- Requirement -
Check each line of the material below for the word "evens". State how many lines have it, and nothing more.

Entries supplied: Begin

-- pv_equiv track=rewrite | github.com/Croot-ng/Nkill | src/gui.py | toplam_kontrol
-- ===== SOURCE A (Python) =====
-- def toplam_kontrol(veri):
--     toplam = 0
--     kontrol_sinir = (len(veri) // 2) * 2
--     for i in range(0, kontrol_sinir, 2):
--         deger = veri[i] + (veri[i + 1] << 8)
--         toplam += deger
--         toplam &= 0xffffffff
--     if kontrol_sinir < len(veri):
--         toplam += veri[-1]
--         toplam &= 0xffffffff
--     toplam = (toplam >> 16) + (toplam & 0xffff)
--     toplam += (toplam >> 16)
--     sonuc = ~toplam & 0xffff
--     return sonuc >> 8 | (sonuc << 8 & 0xff00)
-- ===== SOURCE B (Python) =====
-- def toplam_kontrol(veri):
--     total = (sum(veri[0::2]) + (sum(veri[1::2]) << 8)) & 0xffffffff
--     total = (total >> 16) + (total & 0xffff)
--     total += total >> 16
--     sonuc = ~total & 0xffff
--     return sonuc >> 8 | (sonuc << 8 & 0xff00)
-- ===== Notes on version B (the rewrite author's own statement) =====
-- stated objective: simpler
-- what changed: Replaces A's explicit word-by-word loop (pairing bytes by index and masking the accumulator every iteration) with two strided slice sums (veri[0::2], veri[1::2]) combined and masked once; the fold/complement/byte-swap tail is unchanged.
import Mathlib
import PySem

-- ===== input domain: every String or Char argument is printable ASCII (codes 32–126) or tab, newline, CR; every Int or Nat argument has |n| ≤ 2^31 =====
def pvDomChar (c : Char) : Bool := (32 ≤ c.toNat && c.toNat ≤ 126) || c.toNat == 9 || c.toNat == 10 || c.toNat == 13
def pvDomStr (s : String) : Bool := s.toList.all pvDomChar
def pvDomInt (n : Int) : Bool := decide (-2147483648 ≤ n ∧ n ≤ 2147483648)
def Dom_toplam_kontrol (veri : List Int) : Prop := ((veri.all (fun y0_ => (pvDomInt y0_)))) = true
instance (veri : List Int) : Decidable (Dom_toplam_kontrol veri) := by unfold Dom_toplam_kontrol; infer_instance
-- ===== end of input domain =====

-- B replaces A's word-by-word masking loop with two strided slice sums combined and masked once (simpler decomposition; no speed claim).

-- ===== PORT A =====
-- Bitwise ops on the loop accumulator are ported arithmetically, exactly on the values that arise:
-- 'x & 0xffffffff' on any Python int is x mod 2^32 (PySem.Int.mod = fmod), 'x >> 16' on the
-- nonnegative folded accumulator is floordiv by 2^16, '~x & 0xffff' is (-x-1) mod 2^16, and
-- 'sonuc >> 8 | (sonuc << 8 & 0xff00)' for 0 ≤ sonuc < 2^16 is the sum of the two disjoint byte fields.
-- 'veri[i] << 8' is veri[i] * 256; loop indices come from range(0, kontrol_sinir, 2) and are always
-- in range, so veri[i] is ported as pyGetD veri i 0 (the default is never used).
def toplam_kontrol (veri : List Int) : Int :=
  let kontrol_sinir : Int := PySem.Int.floordiv (veri.length : Int) 2 * 2
  let toplam : Int :=
    (PySem.List.pyRange 0 kontrol_sinir 2).foldl
      (fun toplam i =>
        let deger := PySem.List.pyGetD veri i 0 + PySem.List.pyGetD veri (i + 1) 0 * 256
        PySem.Int.mod (toplam + deger) 4294967296) 0
  let toplam : Int :=
    if kontrol_sinir < (veri.length : Int) then
      PySem.Int.mod (toplam + PySem.List.pyGetD veri (-1) 0) 4294967296
    else toplam
  let toplam : Int := PySem.Int.floordiv toplam 65536 + PySem.Int.mod toplam 65536
  let toplam : Int := toplam + PySem.Int.floordiv toplam 65536
  let sonuc : Int := PySem.Int.mod (-toplam - 1) 65536
  PySem.Int.floordiv sonuc 256 + PySem.Int.mod sonuc 256 * 256

-- ===== PORT B =====
-- veri[0::2] / veri[1::2] are PySem.List.slice? with step 2 (never none since the step is nonzero,
-- so '.getD []' is exact); the bitwise operators are ported arithmetically exactly as in port A.
def toplam_kontrol_alt (veri : List Int) : Int :=
  let evens : List Int := (PySem.List.slice? veri (some 0) none 2).getD []
  let odds  : List Int := (PySem.List.slice? veri (some 1) none 2).getD []
  let total : Int := PySem.Int.mod (evens.sum + odds.sum * 256) 4294967296
  let total : Int := PySem.Int.floordiv total 65536 + PySem.Int.mod total 65536
  let total : Int := total + PySem.Int.floordiv total 65536
  let sonuc : Int := PySem.Int.mod (-total - 1) 65536
  PySem.Int.floordiv sonuc 256 + PySem.Int.mod sonuc 256 * 256

-- ===== PRECONDITION & SPEC =====
def Spec_toplam_kontrol (veri : List Int) (out : Int) : Prop := out = toplam_kontrol_alt veri
instance (veri : List Int) (out : Int) : Decidable (Spec_toplam_kontrol veri out) := by unfold Spec_toplam_kontrol; infer_instance

-- ===== CLAIM (what is proved, stated in full; the proofs are below) =====
def Claim_equal_toplam_kontrol : Prop := ∀ (veri : List Int), Dom_toplam_kontrol veri → Spec_toplam_kontrol veri (toplam_kontrol veri)

-- ===== LEMMAS AND PROOFS =====

theorem pv_sliceIdx (n : Nat) (a : Int) (h0 : 0 ≤ a) (h1 : a ≤ n) :
    PySem.List.sliceIndices n (some a) none 2 = (a, (n:Int), 2) := by
  unfold PySem.List.sliceIndices
  norm_num
  omega

theorem pv_slice2 (veri : List Int) (a : Nat) (h1 : a ≤ veri.length) :
    PySem.List.slice? veri (some (a:Int)) none 2
      = some ((List.range ((veri.length - a + 1) / 2)).map (fun k => veri.getD (a + 2 * k) 0)) := by
  unfold PySem.List.slice?
  rw [if_neg (by norm_num), pv_sliceIdx veri.length a (by omega) (by exact_mod_cast h1)]
  have hcount : (if (a:Int) < (veri.length:Int) then (((veri.length:Int) - a + 2 - 1) / 2).toNat else 0)
      = (veri.length - a + 1) / 2 := by split_ifs with h <;> omega
  simp only [show ((0:Int) < 2) = True from by norm_num, if_true, hcount]
  congr 1
  rw [List.filterMap_congr (g := fun k => some (veri.getD (a + 2 * k) 0)) ?_]
  · exact List.filterMap_eq_map (f := fun k => veri.getD (a + 2 * k) 0) ▸ rfl
  · intro k hk
    rw [List.mem_range] at hk
    have hki : ((a:Int) + 2 * (k:Int)).toNat = a + 2 * k := by omega
    rw [hki]
    have hlt : a + 2 * k < veri.length := by omega
    simp [List.getD, List.getElem?_eq_getElem hlt]

theorem pv_fold_mod {α : Type} (g : α → Int) (l : List α) (t : Int) (h0 : 0 ≤ t) (h1 : t < 4294967296) :
    l.foldl (fun t i => PySem.Int.mod (t + g i) 4294967296) t
      = PySem.Int.mod (t + (l.map g).sum) 4294967296 := by
  induction l generalizing t with
  | nil => simp [PySem.Int.mod_eq_emod_of_pos (by norm_num : (0:Int) < 4294967296),
      Int.emod_eq_of_lt h0 h1]
  | cons a l ih =>
    simp only [List.foldl_cons, List.map_cons, List.sum_cons]
    have hm : PySem.Int.mod (t + g a) 4294967296 = (t + g a) % 4294967296 :=
      PySem.Int.mod_eq_emod_of_pos (by norm_num)
    rw [hm, ih _ (Int.emod_nonneg _ (by norm_num)) (Int.emod_lt_of_pos _ (by norm_num))]
    rw [PySem.Int.mod_eq_emod_of_pos (by norm_num), PySem.Int.mod_eq_emod_of_pos (by norm_num)]
    omega

theorem pv_sum_mul (l : List Nat) (f : Nat → Int) :
    (l.map (fun k => f k * 256)).sum = (l.map f).sum * 256 := by
  induction l with
  | nil => simp
  | cons a l ih => simp [ih, add_mul]

theorem pv_mod_add (x y : Int) :
    PySem.Int.mod (PySem.Int.mod x 4294967296 + y) 4294967296 = PySem.Int.mod (x + y) 4294967296 := by
  rw [PySem.Int.mod_eq_emod_of_pos (by norm_num), PySem.Int.mod_eq_emod_of_pos (by norm_num),
      PySem.Int.mod_eq_emod_of_pos (by norm_num)]
  omega

theorem pv_get_neg_one (veri : List Int) (h : 1 ≤ veri.length) :
    PySem.List.pyGetD veri (-1) 0 = veri.getD (veri.length - 1) 0 := by
  unfold PySem.List.pyGetD PySem.List.pyGet? PySem.List.pyIdx?
  have h1 : ¬ ((0:Int) ≤ -1) := by norm_num
  have h2 : -(veri.length:Int) ≤ -1 := by omega
  simp [h1, h2, List.getD]

theorem pv_core_eq (veri : List Int) :
    (let kontrol_sinir : Int := PySem.Int.floordiv (veri.length : Int) 2 * 2
     let toplam : Int :=
       (PySem.List.pyRange 0 kontrol_sinir 2).foldl
         (fun toplam i =>
           let deger := PySem.List.pyGetD veri i 0 + PySem.List.pyGetD veri (i + 1) 0 * 256
           PySem.Int.mod (toplam + deger) 4294967296) 0
     if kontrol_sinir < (veri.length : Int) then
       PySem.Int.mod (toplam + PySem.List.pyGetD veri (-1) 0) 4294967296
     else toplam)
    = PySem.Int.mod (((PySem.List.slice? veri (some 0) none 2).getD []).sum
        + ((PySem.List.slice? veri (some 1) none 2).getD []).sum * 256) 4294967296 := by
  rcases Nat.eq_zero_or_pos veri.length with h0 | hpos
  · have hnil : veri = [] := List.length_eq_zero_iff.mp h0
    subst hnil
    decide
  · simp only []
    have hks : PySem.Int.floordiv (veri.length : Int) 2 * 2 = ((veri.length/2 : Nat) : Int) * 2 := by
      rw [PySem.Int.floordiv_eq_ediv_of_pos (by norm_num)]; omega
    have hrange : PySem.List.pyRange 0 (((veri.length/2 : Nat) : Int) * 2) 2
        = (List.range (veri.length/2)).map (fun k : Nat => (0:Int) + 2 * (k:Int)) := by
      rw [PySem.List.pyRange_of_pos _ _ (by norm_num : (0:Int) < 2)]
      have hc : (if (0:Int) < ((veri.length/2 : Nat) : Int) * 2 then
          ((((veri.length/2 : Nat) : Int) * 2 - 0 + 2 - 1) / 2).toNat else 0) = veri.length / 2 := by
        split_ifs with h <;> omega
      rw [hc]
    rw [hks, hrange]
    rw [List.foldl_map (f := fun k : Nat => (0:Int) + 2 * (k:Int))
          (g := fun toplam i =>
            PySem.Int.mod (toplam + (PySem.List.pyGetD veri i 0
              + PySem.List.pyGetD veri (i + 1) 0 * 256)) 4294967296)
          (l := List.range (veri.length/2)) (init := 0)]
    rw [pv_fold_mod (fun k : Nat =>
          PySem.List.pyGetD veri ((0:Int) + 2 * (k:Int)) 0
            + PySem.List.pyGetD veri ((0:Int) + 2 * (k:Int) + 1) 0 * 256)
          (List.range (veri.length/2)) 0 (by norm_num) (by norm_num)]
    have hmapA : (List.range (veri.length/2)).map (fun k : Nat =>
          PySem.List.pyGetD veri ((0:Int) + 2 * (k:Int)) 0
            + PySem.List.pyGetD veri ((0:Int) + 2 * (k:Int) + 1) 0 * 256)
        = (List.range (veri.length/2)).map (fun k : Nat =>
            veri.getD (0 + 2 * k) 0 + veri.getD (1 + 2 * k) 0 * 256) := by
      apply List.map_congr_left
      intro k hk
      rw [PySem.List.pyGetD_of_nonneg _ _ (by omega), PySem.List.pyGetD_of_nonneg _ _ (by omega)]
      have e1 : ((0:Int) + 2 * (k:Int)).toNat = 0 + 2 * k := by omega
      have e2 : ((0:Int) + 2 * (k:Int) + 1).toNat = 1 + 2 * k := by omega
      rw [e1, e2]
    have hs0 : PySem.List.slice? veri (some 0) none 2
        = some ((List.range ((veri.length - 0 + 1) / 2)).map (fun k => veri.getD (0 + 2 * k) 0)) := by
      exact_mod_cast pv_slice2 veri 0 (by omega)
    have hs1 : PySem.List.slice? veri (some 1) none 2
        = some ((List.range ((veri.length - 1 + 1) / 2)).map (fun k => veri.getD (1 + 2 * k) 0)) := by
      exact_mod_cast pv_slice2 veri 1 hpos
    rw [hmapA, PySem.List.sum_map_add_int, pv_sum_mul, hs0, hs1]
    simp only [Option.getD_some]
    have hodd1 : veri.length - 1 + 1 = veri.length := by omega
    rw [hodd1]
    by_cases hodd : veri.length % 2 = 1
    · rw [if_pos (by omega)]
      rw [pv_get_neg_one veri hpos, pv_mod_add]
      have hceil : (veri.length - 0 + 1) / 2 = veri.length / 2 + 1 := by omega
      rw [hceil, List.range_succ, List.map_append, List.sum_append]
      have hlast : veri.getD (0 + 2 * (veri.length / 2)) 0 = veri.getD (veri.length - 1) 0 := by
        congr 1
        omega
      simp only [List.map_cons, List.map_nil, List.sum_cons, List.sum_nil, add_zero, hlast]
      ring_nf
    · rw [if_neg (by omega)]
      have hceil : (veri.length - 0 + 1) / 2 = veri.length / 2 := by omega
      rw [hceil]
      ring_nf

-- ===== VERDICT (by name: the statement is the Claim_ definition above) =====
theorem toplam_kontrol_spec : Claim_equal_toplam_kontrol := by
  intro veri _
  unfold Spec_toplam_kontrol toplam_kontrol toplam_kontrol_alt
  have h := pv_core_eq veri
  simp only at h ⊢
  rw [h]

Entries supplied: End

- Solved exercise -
2